• [Try it]
If a line includes "scan", copy it out of the entries.
[Excerpted records Boundary: Start]
-- pv_equiv track=rewrite | github.com/Naereen/ALGO1-Info1-2019 | CoursMagistral_3.py | plus_bas
-- ===== SOURCE A (Python) =====
-- def plus_bas(points):
--     """ Trouve le point (xa, ya) le plus en bas à gauche, en temps linéaire."""
--     n = len(points)
--     xa, ya = points[0]
--     for j in range(1, n):
--         xj, yj = points[j]
--         if (ya > yj) or (ya == yj and xa > xj):
--             xa, ya = xj, yj
--     return xa, ya
-- ===== SOURCE B (Python) =====
-- def plus_bas(points):
--     """ Trouve le point (xa, ya) le plus en bas a gauche, via un tri stable."""
--     best = sorted(points, key=lambda p: (p[1], p[0]))[0]
--     return best[0], best[1]
-- ===== Notes on version B (the rewrite author's own statement) =====
-- stated objective: alternative
-- what changed: Replaces the manual keep-the-best linear scan by a stable sort on the key (y, x) followed by taking the first element; stability preserves A's keep-earliest tie-breaking.
import Mathlib
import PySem

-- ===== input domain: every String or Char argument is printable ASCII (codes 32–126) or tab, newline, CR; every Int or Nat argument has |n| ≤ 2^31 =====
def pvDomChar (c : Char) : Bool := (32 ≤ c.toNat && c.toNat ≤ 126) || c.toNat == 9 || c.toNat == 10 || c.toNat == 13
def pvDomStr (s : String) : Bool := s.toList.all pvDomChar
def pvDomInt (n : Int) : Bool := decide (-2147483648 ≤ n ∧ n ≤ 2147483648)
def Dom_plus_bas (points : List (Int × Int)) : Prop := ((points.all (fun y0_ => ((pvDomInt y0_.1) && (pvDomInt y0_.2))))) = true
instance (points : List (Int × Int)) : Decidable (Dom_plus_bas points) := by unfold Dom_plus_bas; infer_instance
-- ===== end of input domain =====

-- B replaces A's manual keep-the-best linear scan by a stable sort on the key (y, x)
-- followed by taking the first element (alternative decomposition, not faster).


-- ===== PORT A =====
def plus_bas (points : List (Int × Int)) : Int × Int :=
  let n : Int := points.length
  -- xa, ya = points[0]  (IndexError on [], excluded by Pre_)
  let p0 := PySem.List.pyGetD points 0 (0, 0)
  (PySem.List.pyRange 1 n 1).foldl
    (fun a j =>
      let pj := PySem.List.pyGetD points j (0, 0)
      if a.2 > pj.2 ∨ (a.2 = pj.2 ∧ a.1 > pj.1) then pj else a)
    p0

-- ===== PORT B =====
def plus_bas_alt (points : List (Int × Int)) : Int × Int :=
  match PySem.List.sorted2 points (fun p => p.2) (fun p => p.1) false with
  | [] => (0, 0)          -- sorted(points)[0] raises IndexError on [], excluded by Pre_
  | b :: _ => (b.1, b.2)

-- ===== PRECONDITION & SPEC =====
-- Both programs raise IndexError on the empty list (points[0]).
def Pre_plus_bas (points : List (Int × Int)) : Prop := points ≠ []
instance (points : List (Int × Int)) : Decidable (Pre_plus_bas points) := by unfold Pre_plus_bas; infer_instance
def pvWitness_plus_bas : (List (Int × Int)) := [(2, 1), (0, 1), (3, 0)]
def Spec_plus_bas (points : List (Int × Int)) (out : Int × Int) : Prop := out = plus_bas_alt points
instance (points : List (Int × Int)) (out : Int × Int) : Decidable (Spec_plus_bas points out) := by unfold Spec_plus_bas; infer_instance

-- ===== CLAIM (what is proved, stated in full; the proofs are below) =====
def Claim_equal_plus_bas : Prop := ∀ (points : List (Int × Int)), Dom_plus_bas points → Pre_plus_bas points → Spec_plus_bas points (plus_bas points)

-- ===== LEMMAS AND PROOFS =====

-- the comparison used by sorted2 with keys (·.2), (·.1) coincides with A's branch condition
lemma cond_eq (a b : Int × Int) :
    (decide (b.2 < a.2) || (!decide (a.2 < b.2) && decide (b.1 < a.1)))
      = decide (a.2 > b.2 ∨ (a.2 = b.2 ∧ a.1 > b.1)) := by
  by_cases h1 : b.2 < a.2 <;> by_cases h2 : a.2 < b.2 <;> by_cases h3 : b.1 < a.1 <;>
    simp [h1, h2, h3] <;> omega

-- the head of a foldl-of-insertBy over a nonempty accumulator is the keep-first minimum
lemma head_foldl_insertBy {P : Type} (lt : P → P → Bool) :
    ∀ (t : List P) (y : P) (ys : List P),
      ∃ r, t.foldl (fun acc x => PySem.List.insertBy lt x acc) (y :: ys)
            = (t.foldl (fun m x => if lt x m then x else m) y) :: r := by
  intro t
  induction t with
  | nil => intro y ys; exact ⟨ys, rfl⟩
  | cons x t ih =>
    intro y ys
    by_cases h : lt x y
    · obtain ⟨r, hr⟩ := ih x (y :: ys)
      exact ⟨r, by simpa [PySem.List.insertBy, h] using hr⟩
    · obtain ⟨r, hr⟩ := ih y (PySem.List.insertBy lt x ys)
      exact ⟨r, by simpa [PySem.List.insertBy, h] using hr⟩

-- ===== VERDICT (by name: the statement is the Claim_ definition above) =====
theorem plus_bas_spec : Claim_equal_plus_bas := by
  intro points _ hpre
  unfold Spec_plus_bas
  obtain ⟨p, t, rfl⟩ : ∃ p t, points = p :: t := by
    cases points with
    | nil => exact absurd rfl hpre
    | cons p t => exact ⟨p, t, rfl⟩
  -- A reduces to a keep-first-minimum fold over the tail
  have hA : plus_bas (p :: t)
      = t.foldl (fun a pj => if a.2 > pj.2 ∨ (a.2 = pj.2 ∧ a.1 > pj.1) then pj else a) p := by
    unfold plus_bas
    rw [PySem.List.foldl_pyRange_pyGetD' (p :: t) ((0 : Int), (0 : Int))
        (fun a pj => if a.2 > pj.2 ∨ (a.2 = pj.2 ∧ a.1 > pj.1) then pj else a)
        (PySem.List.pyGetD (p :: t) 0 ((0 : Int), (0 : Int))) (a := 1) (by omega)]
    simp [PySem.List.pyGetD]
  -- B's sorted head is the same fold
  obtain ⟨r, hr⟩ := head_foldl_insertBy
    (fun (a b : Int × Int) => decide (a.2 < b.2) || (!decide (b.2 < a.2) && decide (a.1 < b.1))) t p []
  have hB : plus_bas_alt (p :: t)
      = t.foldl (fun m x =>
          if (decide (x.2 < m.2) || (!decide (m.2 < x.2) && decide (x.1 < m.1))) then x else m) p := by
    unfold plus_bas_alt
    simp only [PySem.List.sorted2, List.foldl_cons, PySem.List.insertBy, Bool.false_eq_true, if_false]
    rw [hr]
  rw [hA, hB]
  congr 1
  funext m x
  rw [cond_eq m x]
  simp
[Excerpted records Boundary: End]
• [Result]
-- what changed: Replaces the manual keep-the-best linear scan by a stable sort on the key (y, x) followed by taking the first element; stability preserves A's keep-earliest tie-breaking.
-- B replaces A's manual keep-the-best linear scan by a stable sort on the key (y, x)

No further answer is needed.